I make a mistake and I have done a wrong update on my main database (hospital) (blood types have been unknown for most of patients in tblPatientFile table) but I have a daily backup database (hospitalRapor) and data are true for patients before today( and it is about 400000 records)

can I copy my old data from like this [hospital].[dbo].[tblPatientFile].[bloodTypeField] = [hospitalRapor].[dbo].[tblPatientFile].[bloodTypeField] where [hospital].[dbo].[tblPatientFile].[patientId] = [hospitalRapor].[dbo].[tblPatientFile].[patientId]

I am on trouble guys, I have to fix this situation in this day. thanks for helps

A: 

I take it you have a restore of the database on the same server, in which case assuming all the previous data was correct you could, although you would overwrite any updates to the blood type that have been made since your error.
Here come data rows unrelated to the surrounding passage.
-- pv_equiv track=rewrite | github.com/TTpoTaTapuH/ICL | api_server/api_server/utils/path.py | _add_slashes
-- ===== SOURCE A (Python) =====
-- def _add_slashes(s, count=1, group_len=1):
--     r = ''
--     buffer = ''
--     n = 0
--     for c in s:
--         buffer += c
--         if len(buffer) == group_len and n < count:
--             n += 1
--             r += buffer + '/'
--             buffer = ''
--     return r + buffer
-- ===== SOURCE B (Python) =====
-- def _add_slashes(s, count=1, group_len=1):
--     parts = []
--     rest = s
--     n = 0
--     while n < count and group_len > 0 and group_len <= len(rest):
--         parts.append(rest[:group_len])
--         rest = rest[group_len:]
--         n += 1
--     parts.append(rest)
--     return '/'.join(parts)
-- ===== Notes on version B (the rewrite author's own statement) =====
-- stated objective: simpler
-- what changed: Replaces A's char-by-char loop with a growing string buffer by a loop that slices whole groups off the front and joins the parts with a slash, avoiding per-character string concatenation.
import Mathlib
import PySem

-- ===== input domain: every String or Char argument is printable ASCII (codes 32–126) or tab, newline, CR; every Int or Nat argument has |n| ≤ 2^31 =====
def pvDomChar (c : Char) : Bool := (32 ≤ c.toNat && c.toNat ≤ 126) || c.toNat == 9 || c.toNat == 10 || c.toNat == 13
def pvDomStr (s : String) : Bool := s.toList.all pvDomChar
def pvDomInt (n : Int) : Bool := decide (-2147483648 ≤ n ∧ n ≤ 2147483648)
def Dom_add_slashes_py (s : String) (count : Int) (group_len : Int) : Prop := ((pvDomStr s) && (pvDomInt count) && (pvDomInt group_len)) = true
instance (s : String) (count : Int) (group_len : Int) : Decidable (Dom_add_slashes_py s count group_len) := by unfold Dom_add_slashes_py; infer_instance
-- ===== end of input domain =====

-- B builds the result by slicing whole groups off the front and joining the parts with a slash,
-- instead of A's char-by-char loop with a growing buffer (objective: simpler decomposition).

-- ===== PORT A =====
-- A's for-loop over the characters with state (r, buffer, n).
def pvALoop (count group_len : Int) : List Char → List Char → List Char → Int → List Char
  | [], r, buf, _ => r ++ buf
  | c :: cs, r, buf, n =>
    let buf' := buf ++ [c]
    if (buf'.length : Int) = group_len ∧ n < count then
      pvALoop count group_len cs (r ++ buf' ++ ['/']) [] (n + 1)
    else
      pvALoop count group_len cs r buf' n

def add_slashes_py (s : String) (count : Int) (group_len : Int) : String :=
  String.mk (pvALoop count group_len s.toList [] [] 0)

-- ===== PORT B =====
-- Source B's while loop: slice off groups of length group_len while n < count; the tail is the last part.
def pvBLoop (count group_len : Int) (rest : List Char) (n : Int) : List (List Char) :=
  if h : n < count ∧ 0 < group_len ∧ group_len ≤ (rest.length : Int) then
    rest.take group_len.toNat :: pvBLoop count group_len (rest.drop group_len.toNat) (n + 1)
  else
    [rest]
termination_by rest.length
decreasing_by
  simp only [List.length_drop]
  omega

-- join of the parts with the slash separator (Python's str.join)
def pvJoinSlash : List (List Char) → List Char
  | [] => []
  | [p] => p
  | p :: ps => p ++ '/' :: pvJoinSlash ps

def add_slashes_py_alt (s : String) (count : Int) (group_len : Int) : String :=
  String.mk (pvJoinSlash (pvBLoop count group_len s.toList 0))

-- ===== PRECONDITION & SPEC =====
def Spec_add_slashes_py (s : String) (count : Int) (group_len : Int) (out : String) : Prop := out = add_slashes_py_alt s count group_len
instance (s : String) (count : Int) (group_len : Int) (out : String) : Decidable (Spec_add_slashes_py s count group_len out) := by unfold Spec_add_slashes_py; infer_instance

-- ===== CLAIM (what is proved, stated in full; the proofs are below) =====
def Claim_equal_add_slashes_py : Prop := ∀ (s : String) (count : Int) (group_len : Int), Dom_add_slashes_py s count group_len → Spec_add_slashes_py s count group_len (add_slashes_py s count group_len)

-- ===== LEMMAS AND PROOFS =====

-- When the count is exhausted, A just appends everything to the buffer.
theorem pvALoop_count_done (count g : Int) (cs : List Char) (r buf : List Char) (n : Int)
    (h : ¬ n < count) : pvALoop count g cs r buf n = r ++ buf ++ cs := by
  induction cs generalizing buf with
  | nil => simp [pvALoop]
  | cons c cs ih =>
      simp only [pvALoop, h, and_false, if_false]
      rw [ih (buf ++ [c])]
      simp

-- When fewer than a full group of characters remains, the buffer never reaches group_len.
theorem pvALoop_short (count g : Int) (cs : List Char) (r buf : List Char) (n : Int)
    (h : ((buf.length : Int) + cs.length) < g) : pvALoop count g cs r buf n = r ++ buf ++ cs := by
  induction cs generalizing buf with
  | nil => simp [pvALoop]
  | cons c cs ih =>
      have hne : ¬ (((buf ++ [c]).length : Int) = g ∧ n < count) := by
        rintro ⟨h1, -⟩
        simp at h1 h
        omega
      simp only [pvALoop, hne, if_false]
      rw [ih (buf ++ [c]) (by simp at h ⊢; omega)]
      simp

-- For non-positive group_len the buffer length (≥ 1) never equals group_len.
theorem pvALoop_nonpos (count g : Int) (cs : List Char) (r buf : List Char) (n : Int)
    (h : g ≤ 0) : pvALoop count g cs r buf n = r ++ buf ++ cs := by
  induction cs generalizing buf with
  | nil => simp [pvALoop]
  | cons c cs ih =>
      have hne : ¬ (((buf ++ [c]).length : Int) = g ∧ n < count) := by
        rintro ⟨h1, -⟩
        simp at h1
        omega
      simp only [pvALoop, hne, if_false]
      rw [ih (buf ++ [c])]
      simp

-- Consuming one full group: the buffer fills up and is flushed exactly when it reaches g.
theorem pvALoop_fill (count g : Int) (chunk : List Char) (cs : List Char) (r buf : List Char)
    (n : Int) (hn : n < count) (hne : chunk ≠ [])
    (hlen : ((buf.length : Int) + chunk.length) = g) :
    pvALoop count g (chunk ++ cs) r buf n
      = pvALoop count g cs (r ++ buf ++ chunk ++ ['/']) [] (n + 1) := by
  induction chunk generalizing buf with
  | nil => exact absurd rfl hne
  | cons c chunk ih =>
      cases chunk with
      | nil =>
          have hfl : (((buf ++ [c]).length : Int) = g ∧ n < count) := by
            refine ⟨?_, hn⟩
            simp at hlen ⊢
            omega
          simp only [List.cons_append, List.nil_append, pvALoop, hfl]
          simp
      | cons c2 chunk2 =>
          have hnfl : ¬ (((buf ++ [c]).length : Int) = g ∧ n < count) := by
            simp at hlen ⊢
            omega
          rw [List.cons_append, pvALoop]
          simp only [hnfl, if_false]
          rw [ih (buf ++ [c]) (by simp) (by simp at hlen ⊢; omega)]
          simp

-- pvBLoop always returns a nonempty list, so the join peels one part at a time.
theorem pvBLoop_ne (count g : Int) (rest : List Char) (n : Int) : pvBLoop count g rest n ≠ [] := by
  rw [pvBLoop]
  split <;> simp

-- Main invariant: A's loop from an empty buffer equals r ++ join of B's remaining groups.
theorem pvLoop_eq (count g : Int) (rest : List Char) (r : List Char) (n : Int) :
    pvALoop count g rest r [] n = r ++ pvJoinSlash (pvBLoop count g rest n) := by
  induction hk : rest.length using Nat.strong_induction_on generalizing rest r n with
  | _ k ih =>
  rw [pvBLoop]
  by_cases h : n < count ∧ 0 < g ∧ g ≤ (rest.length : Int)
  · rw [dif_pos h]
    obtain ⟨hn, hg, hle⟩ := h
    have htk : (rest.take g.toNat).length = g.toNat := by
      rw [List.length_take]
      omega
    have hfill := pvALoop_fill count g (rest.take g.toNat) (rest.drop g.toNat) r [] n hn
        (by
          intro hc
          rw [hc] at htk
          simp at htk
          omega)
        (by
          rw [htk]
          simp
          omega)
    rw [List.take_append_drop] at hfill
    rw [hfill]
    rw [ih (rest.drop g.toNat).length (by simp; omega) _ _ _ rfl]
    have hdne := pvBLoop_ne count g (rest.drop g.toNat) (n + 1)
    cases hd : pvBLoop count g (rest.drop g.toNat) (n + 1) with
    | nil => exact absurd hd hdne
    | cons p ps =>
        simp only [pvJoinSlash]
        simp [List.append_assoc]
  · rw [dif_neg h]
    simp only [pvJoinSlash]
    push_neg at h
    by_cases hn : n < count
    · by_cases hg : 0 < g
      · have hlt : ((rest.length : Int)) < g := by
          have := h hn hg; omega
        rw [pvALoop_short count g rest r [] n (by simpa using hlt)]
        simp
      · rw [pvALoop_nonpos count g rest r [] n (by omega)]
        simp
    · rw [pvALoop_count_done count g rest r [] n hn]
      simp

-- ===== VERDICT (by name: the statement is the Claim_ definition above) =====
theorem add_slashes_py_spec : Claim_equal_add_slashes_py := by
  intro s count g _
  unfold Spec_add_slashes_py add_slashes_py add_slashes_py_alt
  rw [pvLoop_eq]
  simp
I would suggest you also backup your 'incorrect' database before you go any further, so that an additional mistakes can be rectified - undone easily so you can at least return to the initial 'error' state instead of compounding problems.

Andrew
yes I take list of blood types from backup database, and saved it to an excell file
Rapunzo
+1  A: 

You didn't say a database server, so I can't be sure this will work, but I believe the syntax on MSSQL would be:

UPDATE livefile
SET livefile.bloodtypefield=oldfile.bloodtypefieild
FROM [hospital].[dbo].[tblPatientFile] livefile
INNER JOIN [hospitalRapor].[dbo].[tblPatientFile] oldfile on livefile.patientid=oldfile.patientid

I highly recommend running on a test database first to make sure it has the results you want. You will of course need a user who has access to both databases and depending on whether you have triggers etc defined that may take a long time to run on 400k rows.